Collected data:
lemma ramanujan_agree (t : Int) :
    get_ramanujan_numbers t = get_ramanujan_numbers_alt t := by
  unfold get_ramanujan_numbers get_ramanujan_numbers_alt
  rw [bridgeA]
  set L := altPairs t with hLdef
  set dL := PySem.List.dedup (L.map (·.1)) with hdL
  set S := PySem.List.sorted dL (fun s => s) false with hSdef
  have hSpw : S.Pairwise (· < ·) := by
    rw [hSdef, hdL, PySem.List.dedup_eq_ofList]
    exact PySem.List.sorted_ofList_pairwise_lt _
  have hmemS : ∀ s : Int, s ∈ S ↔ s ∈ L.map (·.1) := by
    intro s
    rw [hSdef, PySem.List.mem_sorted, hdL, PySem.List.mem_dedup]
  have hnodupdL : dL.Nodup := by
    rw [hdL, PySem.List.dedup_eq_ofList]; exact PySem.Set.nodup_ofList _
  have hA : (List.foldl (fun result p => aFilterStep result p) (⟨[]⟩ : PySem.Dict Int (List Int))
      ((L.foldl tStep ⟨[]⟩).items)).items
      = (dL.map (entryOf L)).filter (fun p => p.2.length > 2) := by
    rw [dict_items_char]
    rw [filter_fold_aux _ _ ?_ ?_]
    · rfl
    · rw [List.map_map]
      rw [show ((fun (x : Int × List Int) => x.1) ∘ entryOf L) = id from rfl, List.map_id]
      exact hnodupdL
    · intro p _; rfl
  show PySem.List.sorted (List.foldl (fun result p => aFilterStep result p) ⟨[]⟩
      (List.foldl tStep ⟨[]⟩ L).items).items (fun p => p.1) false
      = altGroup (L.mergeSort (fun u v => decide (u.1 ≤ v.1))) []
  rw [hA]
  have hB : L.mergeSort (fun u v => decide (u.1 ≤ v.1))
      = S.flatMap (fun s => L.filter (fun u => u.1 == s)) :=
    mergeSort_groups S hSpw L (fun u hu => (hmemS u.1).2 (List.mem_map_of_mem hu))
  rw [hB, altGroup_flatMap _ S hSpw ?_ []]
  · rw [List.nil_append]
    have hfun : (fun s => (s, (L.filter (fun u => u.1 == s)).flatMap (fun u => [u.2.1, u.2.2])))
        = entryOf L := rfl
    rw [hfun]
    apply PySem.List.sorted_eq_of_perm_of_pairwise_lt
    · exact ((PySem.List.sorted_perm dL (fun s => s) false).map (entryOf L)).filter _
    · apply List.Pairwise.filter
      rw [List.pairwise_map]
      exact hSpw
  · intro s hs
    have hsmem : s ∈ L.map (·.1) := (hmemS s).1 hs
    obtain ⟨u, hu, hus⟩ := List.mem_map.1 hsmem
    constructor
    · apply List.ne_nil_of_mem (a := u)
      rw [List.mem_filter]
      exact ⟨hu, by simp [hus]⟩
    · intro v hv
      exact beq_iff_eq.1 (List.mem_filter.1 hv).2

-- ===== VERDICT (by name: the statement is the Claim_ definition above) =====
theorem get_ramanujan_numbers_spec : Claim_equal_get_ramanujan_numbers := by
  intro threshold _
  exact ramanujan_agree threshold
-- ===== trie semantics =====

-- the set of words whose terminal flag is set
def pvMem : PvTrie → List Char → Bool
  | .mk e _, [] => e
  | .mk _ ks, c :: cs =>
      match pvKidsFind ks c with
      | some t => pvMem t cs
      | none => false

lemma pv_kidsFind_set : ∀ (ks : PvKids) (c c' : Char) (t : PvTrie),
    pvKidsFind (pvKidsSet ks c t) c' = if c' = c then some t else pvKidsFind ks c'
  | .nil, c, c', t => by
    by_cases h : c' = c <;> simp [pvKidsSet, pvKidsFind, h]
  | .cons c0 t0 ks, c, c', t => by
    by_cases h1 : c = c0
    · subst h1
      by_cases h2 : c' = c <;> simp [pvKidsSet, pvKidsFind, h2]
    · by_cases h2 : c' = c0
      · subst h2
        simp [pvKidsSet, pvKidsFind, h1, Ne.symm h1]
      · simp [pvKidsSet, pvKidsFind, h1, h2, pv_kidsFind_set ks c c' t]

lemma pv_mem_empty (u : List Char) : pvMem (.mk false .nil) u = false := by
  cases u <;> simp [pvMem, pvKidsFind]

lemma pv_mem_insert (w : List Char) : ∀ (t : PvTrie) (u : List Char),
    pvMem (pvInsert t w) u = true ↔ u = w ∨ pvMem t u = true := by
  induction w with
  | nil =>
    rintro ⟨e, ks⟩ u
    cases u with
    | nil => simp [pvInsert, pvMem]
    | cons c cs => simp [pvInsert, pvMem]
  | cons c w ih =>
    rintro ⟨e, ks⟩ u
    cases u with
    | nil => simp [pvInsert, pvMem]
    | cons c' cs =>
      simp only [pvInsert, pvMem, pv_kidsFind_set]
      by_cases h : c' = c
      · subst h
        simp only [if_pos rfl]
        cases hf : pvKidsFind ks c' with
        | some t' => simpa using ih t' cs
        | none => simpa [pv_mem_empty] using ih (.mk false .nil) cs
      · simp only [if_neg h]
        have : ¬ (c' :: cs = c :: w) := by simp [h]
        cases hf : pvKidsFind ks c' with
        | some t' => simp [this]
        | none => simp [this]
-- pv_equiv track=rewrite | github.com/sh-in/aist_kadaikaiketu | 課題02_宮下/dijkstra.py | count_teleport
-- ===== SOURCE A (Python) =====
-- import heapq
--
-- def dijkstra_(graph, start, goal):
--     queue = [(0, start, [])] # ヒープは第一要素でソートされる
--     seen = set()
--     while queue:
--         (cost, node, path) = heapq.heappop(queue)
--         if node in seen:
--             continue
--         path = path + [node]
--         seen.add(node)
--         if node == goal:
--             return path
--         for next_node, weight in graph.get(node, []):
--             if next_node not in seen:
--                 heapq.heappush(queue, (cost + weight, next_node, path))
--     raise ValueError(f"No path found {start} => {goal}")
--
-- def count_teleport(start_node, goal_node, scene, target): # idが不明の部屋については部屋名+scene_idをとりあえず入力
--     if scene == 1:
--         graph = {
--             'bathroom11_scene1': [('bedroom75_scene1', 1), ('toilet46_scene1', 1)],
--             'toilet46_scene1': [('bathroom11_scene1', 1)],
--             'bedroom75_scene1': [('bathroom11_scene1', 1), ('kitchen209_scene1', 1)],
--             'kitchen209_scene1': [('bedroom75_scene1', 1), ('livingroom342_scene1', 1)],
--             'livingroom342_scene1': [('kitchen209_scene1', 1)]
--         }
--     elif scene == 2:
--         graph = {
--             'livingroom274_scene2': [('kitchen51_scene2', 1)],
--             'kitchen51_scene2': [('livingroom274_scene2', 1), ('bedroom197_scene2', 1), ('bathroom11_scene2', 1)],
--             'bedroom197_scene2': [('kitchen51_scene2', 1)],
--             'bathroom11_scene2': [('kitchen51_scene2', 1), ('toilet_scene2', 1)],
--             'toilet_scene2': [('bathroom11_scene2', 1)]
--         }
--     elif scene == 3:
--         graph = {
--             'bedroom_scene3': [('livingroom194_scene3', 1)],
--             'livingroom194_scene3': [('bedroom_scene3', 1), ('kitchen11_scene3', 1)],
--             'kitchen11_scene3': [('livingroom194_scene3', 1), ('bedroom358_scene3', 1)],
--             'bedroom358_scene3': [('kitchen11_scene3', 1), ('bathroom297_scene3', 1)],
--             'bathroom297_scene3': [('bedroom358_scene3', 1), ('toilet333_scene3', 1)],
--             'toilet333_scene3': [('bathroom297_scene3', 1)]
--         }
--     elif scene == 4:
--         graph = {
--             'toilet193_scene4': [('bathroom177_scene4', 1)],
--             'bathroom177_scene4': [('toilet193_scene4', 1), ('kitchen11_scene4', 1)],
--             'kitchen11_scene4': [('bathroom177_scene4', 1), ('bedroom216_scene4', 1)],
--             'bedroom216_scene4': [('kitchen11_scene4', 1), ('livingroom274_scene4', 1)],
--             'livingroom274_scene4': [('bedroom216_scene4', 1)]
--         }
--     elif scene == 5:
--         graph = {
--             'toilet315_scene5': [('bathroom295_scene5', 1)],
--             'bathroom295_scene5': [('toilet315_scene5', 1), ('livingroom11_scene5', 1)],
--             'livingroom11_scene5': [('bathroom295_scene5', 1), ('kitchen112_scene5', 1)],
--             'kitchen112_scene5': [('livingroom11_scene5', 1), ('bedroom231_scene5', 1)],
--             'bedroom231_scene5': [('kitchen112_scene5', 1)]
--         }
--     elif scene == 6:
--         graph = {
--             'kitchen161_scene6': [('bedroom70_scene6', 1)],
--             'bedroom70_scene6': [('kitchen161_scene6', 1), ('livingroom260_scene6', 1), ('bathroom11_scene6', 1)],
--             'livingroom260_scene6': [('bedroom70_scene6', 1)],
--             'bathroom11_scene6': [('bedroom70_scene6', 1), ('toilet46_scene6', 1)],
--             'toilet46_scene6': [('bathroom11_scene6', 1)]
--         }
--     elif scene == 7:
--         graph = {
--             'bedroom_scene7': [('kitchen56_scene7', 1)],
--             'kitchen56_scene7': [('bedroom_scene7', 1), ('bathroom11_scene7', 1), ('livingroom205_scene7', 1)],
--             'bathroom11_scene7': [('kitchen56_scene7', 1), ('toilet_scene7', 1)],
--             'toilet_scene7': [('bathroom11_scene7', 1)],
--             'livingroom205_scene7': [('kitchen56_scene7', 1)]
--         }
--     else:
--         raise NotImplementedError('Not implemented yet')
--
--     # 初回の推論では、回数のカウントが不要なため、0を返す
--     if start_node is None:
--         return 0
--     shortest_path = dijkstra_(graph, start_node, goal_node)
--     for room in shortest_path[1:]:
--         if target in room: # 例: kitchen in kitchen209_scene1
--             return 1
--     return 0
-- ===== SOURCE B (Python) =====
-- SCENE_EDGES = {
--     1: [('bathroom11_scene1', 'bedroom75_scene1'), ('bathroom11_scene1', 'toilet46_scene1'),
--         ('bedroom75_scene1', 'kitchen209_scene1'), ('kitchen209_scene1', 'livingroom342_scene1')],
--     2: [('livingroom274_scene2', 'kitchen51_scene2'), ('kitchen51_scene2', 'bedroom197_scene2'),
--         ('kitchen51_scene2', 'bathroom11_scene2'), ('bathroom11_scene2', 'toilet_scene2')],
--     3: [('bedroom_scene3', 'livingroom194_scene3'), ('livingroom194_scene3', 'kitchen11_scene3'),
--         ('kitchen11_scene3', 'bedroom358_scene3'), ('bedroom358_scene3', 'bathroom297_scene3'),
--         ('bathroom297_scene3', 'toilet333_scene3')],
--     4: [('toilet193_scene4', 'bathroom177_scene4'), ('bathroom177_scene4', 'kitchen11_scene4'),
--         ('kitchen11_scene4', 'bedroom216_scene4'), ('bedroom216_scene4', 'livingroom274_scene4')],
--     5: [('toilet315_scene5', 'bathroom295_scene5'), ('bathroom295_scene5', 'livingroom11_scene5'),
--         ('livingroom11_scene5', 'kitchen112_scene5'), ('kitchen112_scene5', 'bedroom231_scene5')],
--     6: [('kitchen161_scene6', 'bedroom70_scene6'), ('bedroom70_scene6', 'livingroom260_scene6'),
--         ('bedroom70_scene6', 'bathroom11_scene6'), ('bathroom11_scene6', 'toilet46_scene6')],
--     7: [('bedroom_scene7', 'kitchen56_scene7'), ('kitchen56_scene7', 'bathroom11_scene7'),
--         ('kitchen56_scene7', 'livingroom205_scene7'), ('bathroom11_scene7', 'toilet_scene7')],
-- }
--
-- def find_path_(edges, start, goal):
--     # every scene graph is a tree, so the unique path found by DFS is the shortest path
--     def dfs(node, prev):
--         if node == goal:
--             return [node]
--         for a, b in edges:
--             if a == node:
--                 nxt = b
--             elif b == node:
--                 nxt = a
--             else:
--                 continue
--             if nxt == prev:
--                 continue
--             sub = dfs(nxt, node)
--             if sub is not None:
--                 return [node] + sub
--         return None
--     path = dfs(start, None)
--     if path is None:
--         raise ValueError(f"No path found {start} => {goal}")
--     return path
--
-- def count_teleport(start_node, goal_node, scene, target):
--     edges = SCENE_EDGES.get(scene)
--     if edges is None:
--         raise NotImplementedError('Not implemented yet')
--     if start_node is None:
--         return 0
--     path = find_path_(edges, start_node, goal_node)
--     return 1 if any(target in room for room in path[1:]) else 0
-- ===== Notes on version B (the rewrite author's own statement) =====
-- stated objective: simpler
-- what changed: Replaces the heapq Dijkstra over per-node adjacency dicts with a recursive DFS over each scene's undirected edge list (each edge stored once); since every scene graph is a tree, the unique DFS path is the shortest path, and the heap, cost bookkeeping and per-entry path copies disappear.
import Mathlib
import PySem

Work item |
Extract every line containing the string "entryOf" from the data above.

Response |
      = (dL.map (entryOf L)).filter (fun p => p.2.length > 2) := by
      rw [show ((fun (x : Int × List Int) => x.1) ∘ entryOf L) = id from rfl, List.map_id]
        = entryOf L := rfl
    · exact ((PySem.List.sorted_perm dL (fun s => s) false).map (entryOf L)).filter _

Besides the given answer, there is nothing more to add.